» Instructions for the task: Of all the lines below, output only those starting at the one with "run key repeats." and ending at the one with "def pvDomInt (n", both ends included, exactly as written.
#### Data ####
-- pv_equiv track=rewrite | github.com/omikad/omikad-stuff | Pythoning/problems/codejam/2014/reordering_train_cars_1cb.py | check
-- ===== SOURCE A (Python) =====
-- def check(s):
--     forbids = set()
--     cur = s[0]
--     for c in s:
--         if c in forbids:
--             return False
--         if c != cur:
--             forbids.add(cur)
--             cur = c
--     return True
-- ===== SOURCE B (Python) =====
-- def check(s):
--     # Stage 1: compress s into its run keys (one char per maximal run).
--     keys = []
--     for c in s:
--         if not keys or keys[-1] != c:
--             keys.append(c)
--     # Stage 2: the blocks are contiguous iff no run key repeats.
--     return len(keys) == len(set(keys))
-- ===== Notes on version B (the rewrite author's own statement) =====
-- stated objective: simpler
-- what changed: B first compresses the string into its run keys and then checks that no key repeats (len(keys) == len(set(keys))), replacing A's single-pass scan with a forbidden-set and a tracked current character.
import Mathlib
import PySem

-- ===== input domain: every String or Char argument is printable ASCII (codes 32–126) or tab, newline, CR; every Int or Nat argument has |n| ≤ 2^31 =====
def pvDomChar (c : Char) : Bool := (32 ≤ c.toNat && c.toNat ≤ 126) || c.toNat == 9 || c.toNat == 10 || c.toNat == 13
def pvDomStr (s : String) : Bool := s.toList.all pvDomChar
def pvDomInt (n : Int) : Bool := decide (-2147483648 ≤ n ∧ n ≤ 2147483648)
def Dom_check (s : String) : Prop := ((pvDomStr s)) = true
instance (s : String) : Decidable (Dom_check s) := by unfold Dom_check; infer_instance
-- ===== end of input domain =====

-- B collapses the string to its run keys first and then checks the keys are all distinct;
-- equivalence is about the return value (A raises IndexError on "" — excluded by Pre_check; B returns True there).

-- ===== PORT A =====
-- A's loop: early return False on a forbidden char, otherwise track the current run char.
def checkLoop : List Char → PySem.Set Char → Char → Bool
  | [], _, _ => true
  | c :: rest, forbids, cur =>
    if PySem.Set.contains forbids c then false
    else if c ≠ cur then checkLoop rest (PySem.Set.add forbids cur) c
    else checkLoop rest forbids cur

def check (s : String) : Bool :=
  match PySem.Str.pyGet? s 0 with
  | none => false          -- unreachable under Pre_check: Python raises IndexError here
  | some cur => checkLoop s.toList PySem.Set.empty cur

-- ===== PORT B =====
-- keys.append(c) when keys is empty or keys[-1] != c
def altStep (keys : List Char) (c : Char) : List Char :=
  if keys.isEmpty || PySem.List.pyGet? keys (-1) ≠ some c then keys ++ [c] else keys

def check_alt (s : String) : Bool :=
  let keys := s.toList.foldl altStep []
  decide (keys.length = (PySem.Set.ofList keys).length)

-- ===== PRECONDITION & SPEC =====
-- Pre_ excludes only the empty string, on which A raises IndexError (s[0]).
def Pre_check (s : String) : Prop := s ≠ ""
instance (s : String) : Decidable (Pre_check s) := by unfold Pre_check; infer_instance
def pvWitness_check : String := "aab"

def Spec_check (s : String) (out : Bool) : Prop := out = check_alt s
instance (s : String) (out : Bool) : Decidable (Spec_check s out) := by unfold Spec_check; infer_instance

-- ===== CLAIM (what is proved, stated in full; the proofs are below) =====
def Claim_equal_check : Prop := ∀ (s : String), Dom_check s → Pre_check s → Spec_check s (check s)

-- ===== LEMMAS AND PROOFS =====

-- the sequence of run keys of cur :: l, cur being the current run's character
def runKeys : Char → List Char → List Char
  | cur, [] => [cur]
  | cur, c :: t => if c = cur then runKeys cur t else cur :: runKeys c t

lemma runKeys_cons (cur c : Char) (t : List Char) :
    runKeys cur (c :: t) = if c = cur then runKeys cur t else cur :: runKeys c t := rfl

lemma self_mem_runKeys (cur : Char) (l : List Char) : cur ∈ runKeys cur l := by
  induction l generalizing cur with
  | nil => simp [runKeys]
  | cons c t ih =>
    by_cases h : c = cur <;> simp [runKeys, h, ih]

lemma checkLoop_eq (l : List Char) : ∀ (F : List Char) (cur : Char), F.Nodup → cur ∉ F →
    checkLoop l F cur = decide ((F ++ runKeys cur l).Nodup) := by
  induction l with
  | nil =>
    intro F cur hnd hcur
    simp [checkLoop, runKeys, List.nodup_append, hnd]
    exact fun a ha h => hcur (h ▸ ha)
  | cons c t ih =>
    intro F cur hnd hcur
    by_cases hmem : c ∈ F
    · have hne : c ≠ cur := fun h => hcur (h ▸ hmem)
      have : ¬ (F ++ runKeys cur (c :: t)).Nodup := by
        intro h
        rw [List.nodup_append] at h
        exact h.2.2 c hmem c (by
          rw [runKeys_cons, if_neg hne]
          exact List.mem_cons_of_mem _ (self_mem_runKeys c t)) rfl
      simp [checkLoop, PySem.Set.contains, hmem, this]
    · by_cases hc : c = cur
      · subst hc
        have : runKeys c (c :: t) = runKeys c t := by rw [runKeys_cons, if_pos rfl]
        simp [checkLoop, PySem.Set.contains, hmem, this, ih F c hnd hcur]
      · have hadd : PySem.Set.add F cur = F ++ [cur] := by
          simp [PySem.Set.add, PySem.Set.contains, hcur]
        have hnd' : (F ++ [cur]).Nodup := by
          simp [List.nodup_append, hnd]
          exact fun a ha h => hcur (h ▸ ha)
        have hc' : c ∉ F ++ [cur] := by simp [hmem, hc]
        have := ih (F ++ [cur]) c hnd' hc'
        simp only [checkLoop, PySem.Set.contains]
        rw [if_neg (by simpa using hmem), if_pos (by simpa using hc), hadd, this]
        have : runKeys cur (c :: t) = cur :: runKeys c t := by
          simp [runKeys, hc]
        rw [this, List.append_cons]
        simp

lemma foldl_altStep (l : List Char) : ∀ (acc : List Char) (cur : Char),
    List.foldl altStep (acc ++ [cur]) l = acc ++ runKeys cur l := by
  induction l with
  | nil => intro acc cur; simp [runKeys]
  | cons c t ih =>
    intro acc cur
    have hlast : PySem.List.pyGet? (acc ++ [cur]) (-1) = some cur := by
      simp [PySem.List.pyGet?, PySem.List.pyIdx?]
    by_cases hc : c = cur
    · subst hc
      have hstep : altStep (acc ++ [c]) c = acc ++ [c] := by
        simp [altStep, hlast]
      rw [List.foldl_cons, hstep, ih acc c, runKeys_cons, if_pos rfl]
    · have hstep : altStep (acc ++ [cur]) c = (acc ++ [cur]) ++ [c] := by
        simp [altStep, hlast, Ne.symm hc]
      have hrk : runKeys cur (c :: t) = cur :: runKeys c t := by
        rw [runKeys_cons, if_neg hc]
      rw [List.foldl_cons, hstep, ih (acc ++ [cur]) c, hrk]
      simp

lemma foldl_add_of_nodup (l : List Char) : ∀ (acc : List Char), l.Nodup → (∀ x ∈ l, x ∉ acc) →
    l.foldl PySem.Set.add acc = acc ++ l := by
  induction l with
  | nil => intro acc _ _; simp
  | cons c t ih =>
    intro acc hnd hdis
    have hcacc : c ∉ acc := hdis c (by simp)
    have hadd : PySem.Set.add acc c = acc ++ [c] := by
      simp [PySem.Set.add, PySem.Set.contains, hcacc]
    rw [List.foldl_cons, hadd, ih (acc ++ [c]) (List.Nodup.of_cons hnd)]
    · simp
    · intro x hx
      simp only [List.mem_append, List.mem_singleton]
      rintro (h | rfl)
      · exact hdis x (by simp [hx]) h
      · exact (List.nodup_cons.mp hnd).1 hx

lemma foldl_add_sublist (l : List Char) : ∀ (acc : List Char),
    ∃ l', l'.Sublist l ∧ l.foldl PySem.Set.add acc = acc ++ l' := by
  induction l with
  | nil => intro acc; exact ⟨[], by simp⟩
  | cons c t ih =>
    intro acc
    by_cases hc : PySem.Set.contains acc c
    · have hadd : PySem.Set.add acc c = acc := by
        simp [PySem.Set.add]
        simpa [PySem.Set.contains] using hc
      obtain ⟨l', hl', he⟩ := ih acc
      exact ⟨l', hl'.cons c, by rw [List.foldl_cons, hadd, he]⟩
    · have hadd : PySem.Set.add acc c = acc ++ [c] := by
        simp [PySem.Set.add]
        simpa [PySem.Set.contains] using hc
      obtain ⟨l', hl', he⟩ := ih (acc ++ [c])
      exact ⟨c :: l', hl'.cons₂ c, by rw [List.foldl_cons, hadd, he]; simp⟩

lemma length_eq_ofList_iff (l : List Char) :
    (l.length = (PySem.Set.ofList l).length) ↔ l.Nodup := by
  constructor
  · intro h
    obtain ⟨l', hl', he⟩ := foldl_add_sublist l []
    rw [PySem.Set.ofList_eq_foldl, he] at h
    simp only [List.nil_append] at h
    have : l' = l := hl'.eq_of_length h.symm
    have := PySem.Set.nodup_ofList l
    rw [PySem.Set.ofList_eq_foldl, he] at this
    simpa [‹l' = l›] using this
  · intro h
    rw [PySem.Set.ofList_eq_foldl, foldl_add_of_nodup l [] h (by simp)]
    simp

-- ===== VERDICT (by name: the statement is the Claim_ definition above) =====
theorem check_spec : Claim_equal_check := by
  intro s _ hpre
  have hne : s.toList ≠ [] := by
    intro h
    exact hpre (by simpa using congrArg String.ofList h)
  obtain ⟨c, rest, hcr⟩ := List.exists_cons_of_ne_nil hne
  unfold Spec_check check check_alt
  have hget : PySem.Str.pyGet? s 0 = some c := by
    simp [PySem.Str.pyGet?, hcr, PySem.Chars.pyGet?_eq_listPyGet?, PySem.List.pyGet?, PySem.List.pyIdx?]
  rw [hget, hcr]
  -- A side reduces to Nodup of the run keys
  have hA : checkLoop (c :: rest) PySem.Set.empty c = decide ((runKeys c rest).Nodup) := by
    have h1 : checkLoop (c :: rest) PySem.Set.empty c = checkLoop rest PySem.Set.empty c := by
      simp [checkLoop, PySem.Set.contains, PySem.Set.empty]
    rw [h1, checkLoop_eq rest PySem.Set.empty c (by simp [PySem.Set.empty]) (by simp [PySem.Set.empty])]
    simp [PySem.Set.empty]
  -- B side: the fold builds exactly the run keys
  have hkeys : List.foldl altStep [] (c :: rest) = runKeys c rest := by
    have h0 : altStep [] c = [c] := by simp [altStep]
    have := foldl_altStep rest [] c
    simpa [h0] using this
  show checkLoop (c :: rest) PySem.Set.empty c = _
  rw [hA]
  simp only [hkeys]
  rw [decide_eq_decide]
  exact (length_eq_ofList_iff (runKeys c rest)).symm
####
» Exercise output:
--     # Stage 2: the blocks are contiguous iff no run key repeats.
--     return len(keys) == len(set(keys))
-- ===== Notes on version B (the rewrite author's own statement) =====
-- stated objective: simpler
-- what changed: B first compresses the string into its run keys and then checks that no key repeats (len(keys) == len(set(keys))), replacing A's single-pass scan with a forbidden-set and a tracked current character.
import Mathlib
import PySem

-- ===== input domain: every String or Char argument is printable ASCII (codes 32–126) or tab, newline, CR; every Int or Nat argument has |n| ≤ 2^31 =====
def pvDomChar (c : Char) : Bool := (32 ≤ c.toNat && c.toNat ≤ 126) || c.toNat == 9 || c.toNat == 10 || c.toNat == 13
def pvDomStr (s : String) : Bool := s.toList.all pvDomChar
def pvDomInt (n : Int) : Bool := decide (-2147483648 ≤ n ∧ n ≤ 2147483648)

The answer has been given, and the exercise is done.